Problem statement – Begin at the first line of the records below and, please, give each line again exactly until the line with "let digits := pvDigits (n.toNat + 1) n" is included.

Dataset –
▼▼▼

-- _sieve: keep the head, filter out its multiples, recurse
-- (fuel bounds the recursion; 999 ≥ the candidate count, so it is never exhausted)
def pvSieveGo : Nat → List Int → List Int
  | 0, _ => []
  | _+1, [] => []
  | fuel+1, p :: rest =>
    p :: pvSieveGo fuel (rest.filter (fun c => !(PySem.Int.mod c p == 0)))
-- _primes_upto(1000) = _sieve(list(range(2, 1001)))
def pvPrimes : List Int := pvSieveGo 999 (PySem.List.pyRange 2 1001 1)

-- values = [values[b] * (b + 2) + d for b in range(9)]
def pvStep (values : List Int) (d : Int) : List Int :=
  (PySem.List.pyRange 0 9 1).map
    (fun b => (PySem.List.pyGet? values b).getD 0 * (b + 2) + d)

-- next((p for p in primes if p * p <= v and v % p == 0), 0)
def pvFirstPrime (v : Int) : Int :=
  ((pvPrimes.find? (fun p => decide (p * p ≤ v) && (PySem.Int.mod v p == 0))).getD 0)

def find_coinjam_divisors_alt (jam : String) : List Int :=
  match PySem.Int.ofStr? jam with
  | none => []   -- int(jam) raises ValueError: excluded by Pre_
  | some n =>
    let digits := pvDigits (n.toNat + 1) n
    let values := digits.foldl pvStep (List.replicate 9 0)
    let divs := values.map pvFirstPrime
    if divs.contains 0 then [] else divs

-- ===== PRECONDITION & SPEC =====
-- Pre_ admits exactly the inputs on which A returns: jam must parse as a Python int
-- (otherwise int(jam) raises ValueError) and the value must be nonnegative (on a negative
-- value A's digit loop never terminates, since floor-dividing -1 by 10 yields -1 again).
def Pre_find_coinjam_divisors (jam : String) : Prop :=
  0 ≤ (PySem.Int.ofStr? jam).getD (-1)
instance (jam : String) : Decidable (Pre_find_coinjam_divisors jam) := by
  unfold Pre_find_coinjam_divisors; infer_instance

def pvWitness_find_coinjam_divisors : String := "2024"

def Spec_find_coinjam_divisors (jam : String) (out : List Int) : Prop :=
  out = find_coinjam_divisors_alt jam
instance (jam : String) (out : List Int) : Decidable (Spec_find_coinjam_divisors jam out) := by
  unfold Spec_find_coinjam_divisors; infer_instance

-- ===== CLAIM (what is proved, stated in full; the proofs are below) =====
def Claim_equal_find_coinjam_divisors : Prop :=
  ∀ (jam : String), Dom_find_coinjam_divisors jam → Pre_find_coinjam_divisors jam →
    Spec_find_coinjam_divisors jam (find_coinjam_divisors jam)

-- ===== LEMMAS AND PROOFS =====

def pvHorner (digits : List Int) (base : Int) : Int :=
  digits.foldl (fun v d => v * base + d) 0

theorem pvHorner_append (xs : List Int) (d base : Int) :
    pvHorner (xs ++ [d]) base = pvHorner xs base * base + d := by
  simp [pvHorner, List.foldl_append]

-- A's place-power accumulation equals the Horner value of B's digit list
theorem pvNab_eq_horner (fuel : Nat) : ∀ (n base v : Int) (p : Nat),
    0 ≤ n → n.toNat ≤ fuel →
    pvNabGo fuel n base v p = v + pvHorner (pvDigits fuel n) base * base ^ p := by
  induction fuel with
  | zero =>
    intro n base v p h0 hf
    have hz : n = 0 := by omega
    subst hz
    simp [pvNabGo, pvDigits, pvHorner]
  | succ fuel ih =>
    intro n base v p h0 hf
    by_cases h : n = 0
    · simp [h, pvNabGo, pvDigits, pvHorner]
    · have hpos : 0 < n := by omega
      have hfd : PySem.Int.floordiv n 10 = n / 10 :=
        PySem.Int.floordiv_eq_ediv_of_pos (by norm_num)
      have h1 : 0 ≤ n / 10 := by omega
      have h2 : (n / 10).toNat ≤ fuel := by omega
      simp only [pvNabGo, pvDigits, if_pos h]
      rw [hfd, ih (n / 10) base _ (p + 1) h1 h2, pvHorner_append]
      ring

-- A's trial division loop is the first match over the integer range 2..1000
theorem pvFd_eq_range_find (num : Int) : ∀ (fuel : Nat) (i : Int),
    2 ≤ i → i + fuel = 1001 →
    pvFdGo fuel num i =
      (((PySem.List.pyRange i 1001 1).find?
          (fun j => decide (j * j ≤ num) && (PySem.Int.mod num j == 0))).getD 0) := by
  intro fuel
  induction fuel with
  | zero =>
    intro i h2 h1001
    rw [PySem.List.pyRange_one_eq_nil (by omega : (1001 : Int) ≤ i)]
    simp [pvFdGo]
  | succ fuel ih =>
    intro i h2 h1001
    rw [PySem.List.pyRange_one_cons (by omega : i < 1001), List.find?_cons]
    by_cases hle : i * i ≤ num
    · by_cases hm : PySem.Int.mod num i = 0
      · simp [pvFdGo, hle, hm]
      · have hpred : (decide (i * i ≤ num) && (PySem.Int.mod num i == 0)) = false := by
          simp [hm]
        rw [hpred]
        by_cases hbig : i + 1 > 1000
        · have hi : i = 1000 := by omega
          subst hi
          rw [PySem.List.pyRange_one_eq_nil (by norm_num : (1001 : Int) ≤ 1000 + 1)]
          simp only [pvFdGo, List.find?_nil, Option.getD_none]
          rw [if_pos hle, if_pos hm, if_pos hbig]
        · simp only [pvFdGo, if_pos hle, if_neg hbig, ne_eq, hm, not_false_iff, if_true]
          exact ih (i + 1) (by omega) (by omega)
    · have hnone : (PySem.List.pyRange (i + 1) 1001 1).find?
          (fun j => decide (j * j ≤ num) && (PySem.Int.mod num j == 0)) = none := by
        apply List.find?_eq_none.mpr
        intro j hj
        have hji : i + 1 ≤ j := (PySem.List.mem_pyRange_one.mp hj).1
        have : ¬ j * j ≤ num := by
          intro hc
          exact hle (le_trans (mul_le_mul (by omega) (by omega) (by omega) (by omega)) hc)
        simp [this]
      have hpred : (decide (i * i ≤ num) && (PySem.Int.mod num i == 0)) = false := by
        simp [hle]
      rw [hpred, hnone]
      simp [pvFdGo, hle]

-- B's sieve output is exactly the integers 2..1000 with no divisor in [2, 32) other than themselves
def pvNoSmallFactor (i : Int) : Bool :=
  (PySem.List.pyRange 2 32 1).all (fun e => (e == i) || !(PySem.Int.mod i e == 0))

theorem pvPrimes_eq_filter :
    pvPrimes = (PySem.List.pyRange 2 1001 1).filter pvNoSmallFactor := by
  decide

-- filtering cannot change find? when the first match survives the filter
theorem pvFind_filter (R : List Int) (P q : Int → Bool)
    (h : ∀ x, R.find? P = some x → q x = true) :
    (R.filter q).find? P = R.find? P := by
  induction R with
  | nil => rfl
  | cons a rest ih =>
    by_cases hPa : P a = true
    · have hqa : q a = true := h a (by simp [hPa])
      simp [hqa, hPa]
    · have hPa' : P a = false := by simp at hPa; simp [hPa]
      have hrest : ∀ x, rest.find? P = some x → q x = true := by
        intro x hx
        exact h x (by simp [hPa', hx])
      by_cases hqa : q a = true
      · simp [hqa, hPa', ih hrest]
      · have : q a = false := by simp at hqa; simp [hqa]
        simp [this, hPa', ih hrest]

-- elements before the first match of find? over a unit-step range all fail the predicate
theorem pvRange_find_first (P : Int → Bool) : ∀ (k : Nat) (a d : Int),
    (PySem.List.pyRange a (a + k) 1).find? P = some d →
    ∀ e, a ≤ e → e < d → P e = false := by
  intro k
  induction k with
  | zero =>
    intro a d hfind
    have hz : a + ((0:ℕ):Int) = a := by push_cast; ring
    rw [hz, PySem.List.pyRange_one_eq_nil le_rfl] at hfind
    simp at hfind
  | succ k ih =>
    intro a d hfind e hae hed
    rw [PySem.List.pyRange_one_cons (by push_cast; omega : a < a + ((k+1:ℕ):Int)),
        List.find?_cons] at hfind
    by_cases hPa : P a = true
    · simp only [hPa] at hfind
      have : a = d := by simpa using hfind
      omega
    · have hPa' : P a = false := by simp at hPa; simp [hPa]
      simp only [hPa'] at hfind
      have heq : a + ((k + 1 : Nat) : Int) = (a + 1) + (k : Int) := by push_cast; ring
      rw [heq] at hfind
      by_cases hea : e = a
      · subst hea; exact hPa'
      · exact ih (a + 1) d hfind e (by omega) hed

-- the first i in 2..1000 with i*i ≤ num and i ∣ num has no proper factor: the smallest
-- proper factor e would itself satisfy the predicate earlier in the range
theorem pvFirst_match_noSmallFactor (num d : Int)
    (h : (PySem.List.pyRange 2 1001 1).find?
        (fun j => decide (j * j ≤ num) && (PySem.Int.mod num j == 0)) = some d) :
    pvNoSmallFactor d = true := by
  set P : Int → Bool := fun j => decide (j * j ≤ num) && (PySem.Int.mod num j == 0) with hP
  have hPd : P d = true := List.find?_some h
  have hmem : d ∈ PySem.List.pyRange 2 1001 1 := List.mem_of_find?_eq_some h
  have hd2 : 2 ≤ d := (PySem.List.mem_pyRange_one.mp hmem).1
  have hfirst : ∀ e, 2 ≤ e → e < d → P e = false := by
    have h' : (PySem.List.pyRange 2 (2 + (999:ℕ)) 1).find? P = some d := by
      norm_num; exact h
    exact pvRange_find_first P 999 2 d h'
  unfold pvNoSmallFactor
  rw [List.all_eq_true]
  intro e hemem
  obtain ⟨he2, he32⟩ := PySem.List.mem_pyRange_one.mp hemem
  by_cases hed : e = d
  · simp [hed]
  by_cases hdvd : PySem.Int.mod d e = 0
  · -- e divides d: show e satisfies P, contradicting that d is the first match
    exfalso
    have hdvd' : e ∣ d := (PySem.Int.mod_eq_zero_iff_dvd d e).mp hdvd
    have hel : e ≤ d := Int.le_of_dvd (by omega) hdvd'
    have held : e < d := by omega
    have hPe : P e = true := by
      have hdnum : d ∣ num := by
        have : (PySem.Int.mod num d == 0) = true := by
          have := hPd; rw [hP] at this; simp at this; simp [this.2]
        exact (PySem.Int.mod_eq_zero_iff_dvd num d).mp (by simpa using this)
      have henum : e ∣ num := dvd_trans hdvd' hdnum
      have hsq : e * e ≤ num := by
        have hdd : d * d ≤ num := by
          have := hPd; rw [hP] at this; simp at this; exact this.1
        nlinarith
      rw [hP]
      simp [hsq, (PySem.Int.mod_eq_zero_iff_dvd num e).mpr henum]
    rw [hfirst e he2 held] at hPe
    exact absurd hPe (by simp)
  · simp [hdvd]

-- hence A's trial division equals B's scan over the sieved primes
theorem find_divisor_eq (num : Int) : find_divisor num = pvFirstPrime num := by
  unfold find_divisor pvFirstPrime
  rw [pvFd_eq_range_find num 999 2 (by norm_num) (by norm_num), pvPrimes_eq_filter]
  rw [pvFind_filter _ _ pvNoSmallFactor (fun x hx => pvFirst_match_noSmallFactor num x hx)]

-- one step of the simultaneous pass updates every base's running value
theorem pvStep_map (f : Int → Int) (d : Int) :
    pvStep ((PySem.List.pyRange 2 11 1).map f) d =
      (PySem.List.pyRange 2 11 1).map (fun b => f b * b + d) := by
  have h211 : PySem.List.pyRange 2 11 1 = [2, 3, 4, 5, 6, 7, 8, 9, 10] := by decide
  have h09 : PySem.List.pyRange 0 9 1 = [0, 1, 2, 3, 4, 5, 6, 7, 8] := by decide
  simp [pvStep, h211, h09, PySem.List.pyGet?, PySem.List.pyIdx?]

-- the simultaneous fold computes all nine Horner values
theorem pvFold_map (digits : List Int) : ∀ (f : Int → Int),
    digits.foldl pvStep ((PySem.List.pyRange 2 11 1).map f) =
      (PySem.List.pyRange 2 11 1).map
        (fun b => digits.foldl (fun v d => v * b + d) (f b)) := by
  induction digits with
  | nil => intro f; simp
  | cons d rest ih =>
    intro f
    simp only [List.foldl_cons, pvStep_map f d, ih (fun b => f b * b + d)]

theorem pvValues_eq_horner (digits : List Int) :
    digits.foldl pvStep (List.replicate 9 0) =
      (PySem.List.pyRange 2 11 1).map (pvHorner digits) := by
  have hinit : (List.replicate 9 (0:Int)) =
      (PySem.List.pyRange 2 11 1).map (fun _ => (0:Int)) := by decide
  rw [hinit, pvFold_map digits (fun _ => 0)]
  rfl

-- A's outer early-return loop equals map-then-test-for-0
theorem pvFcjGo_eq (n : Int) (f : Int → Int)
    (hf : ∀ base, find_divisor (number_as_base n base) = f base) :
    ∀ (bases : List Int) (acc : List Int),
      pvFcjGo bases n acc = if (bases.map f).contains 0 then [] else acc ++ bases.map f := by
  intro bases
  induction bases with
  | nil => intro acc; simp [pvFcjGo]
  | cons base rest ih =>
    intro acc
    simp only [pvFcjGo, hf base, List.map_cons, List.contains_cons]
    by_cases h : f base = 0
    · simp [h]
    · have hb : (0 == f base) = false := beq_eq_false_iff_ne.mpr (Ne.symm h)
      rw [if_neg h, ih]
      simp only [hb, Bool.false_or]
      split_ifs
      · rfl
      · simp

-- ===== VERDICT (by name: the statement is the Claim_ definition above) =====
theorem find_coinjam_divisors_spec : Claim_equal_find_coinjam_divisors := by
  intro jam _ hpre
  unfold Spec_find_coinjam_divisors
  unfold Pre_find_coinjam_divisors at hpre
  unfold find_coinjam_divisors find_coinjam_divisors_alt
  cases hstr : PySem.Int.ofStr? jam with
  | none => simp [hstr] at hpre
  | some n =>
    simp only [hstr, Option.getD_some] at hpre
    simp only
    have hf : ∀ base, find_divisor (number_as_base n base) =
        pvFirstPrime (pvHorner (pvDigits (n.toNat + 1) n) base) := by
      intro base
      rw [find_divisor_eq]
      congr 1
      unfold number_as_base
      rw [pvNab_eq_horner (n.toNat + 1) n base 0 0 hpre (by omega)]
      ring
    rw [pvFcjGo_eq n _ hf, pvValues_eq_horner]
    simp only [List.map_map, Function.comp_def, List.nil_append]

▲▲▲

Solution –
-- _sieve: keep the head, filter out its multiples, recurse
-- (fuel bounds the recursion; 999 ≥ the candidate count, so it is never exhausted)
def pvSieveGo : Nat → List Int → List Int
  | 0, _ => []
  | _+1, [] => []
  | fuel+1, p :: rest =>
    p :: pvSieveGo fuel (rest.filter (fun c => !(PySem.Int.mod c p == 0)))
-- _primes_upto(1000) = _sieve(list(range(2, 1001)))
def pvPrimes : List Int := pvSieveGo 999 (PySem.List.pyRange 2 1001 1)

-- values = [values[b] * (b + 2) + d for b in range(9)]
def pvStep (values : List Int) (d : Int) : List Int :=
  (PySem.List.pyRange 0 9 1).map
    (fun b => (PySem.List.pyGet? values b).getD 0 * (b + 2) + d)

-- next((p for p in primes if p * p <= v and v % p == 0), 0)
def pvFirstPrime (v : Int) : Int :=
  ((pvPrimes.find? (fun p => decide (p * p ≤ v) && (PySem.Int.mod v p == 0))).getD 0)

def find_coinjam_divisors_alt (jam : String) : List Int :=
  match PySem.Int.ofStr? jam with
  | none => []   -- int(jam) raises ValueError: excluded by Pre_
  | some n =>
    let digits := pvDigits (n.toNat + 1) n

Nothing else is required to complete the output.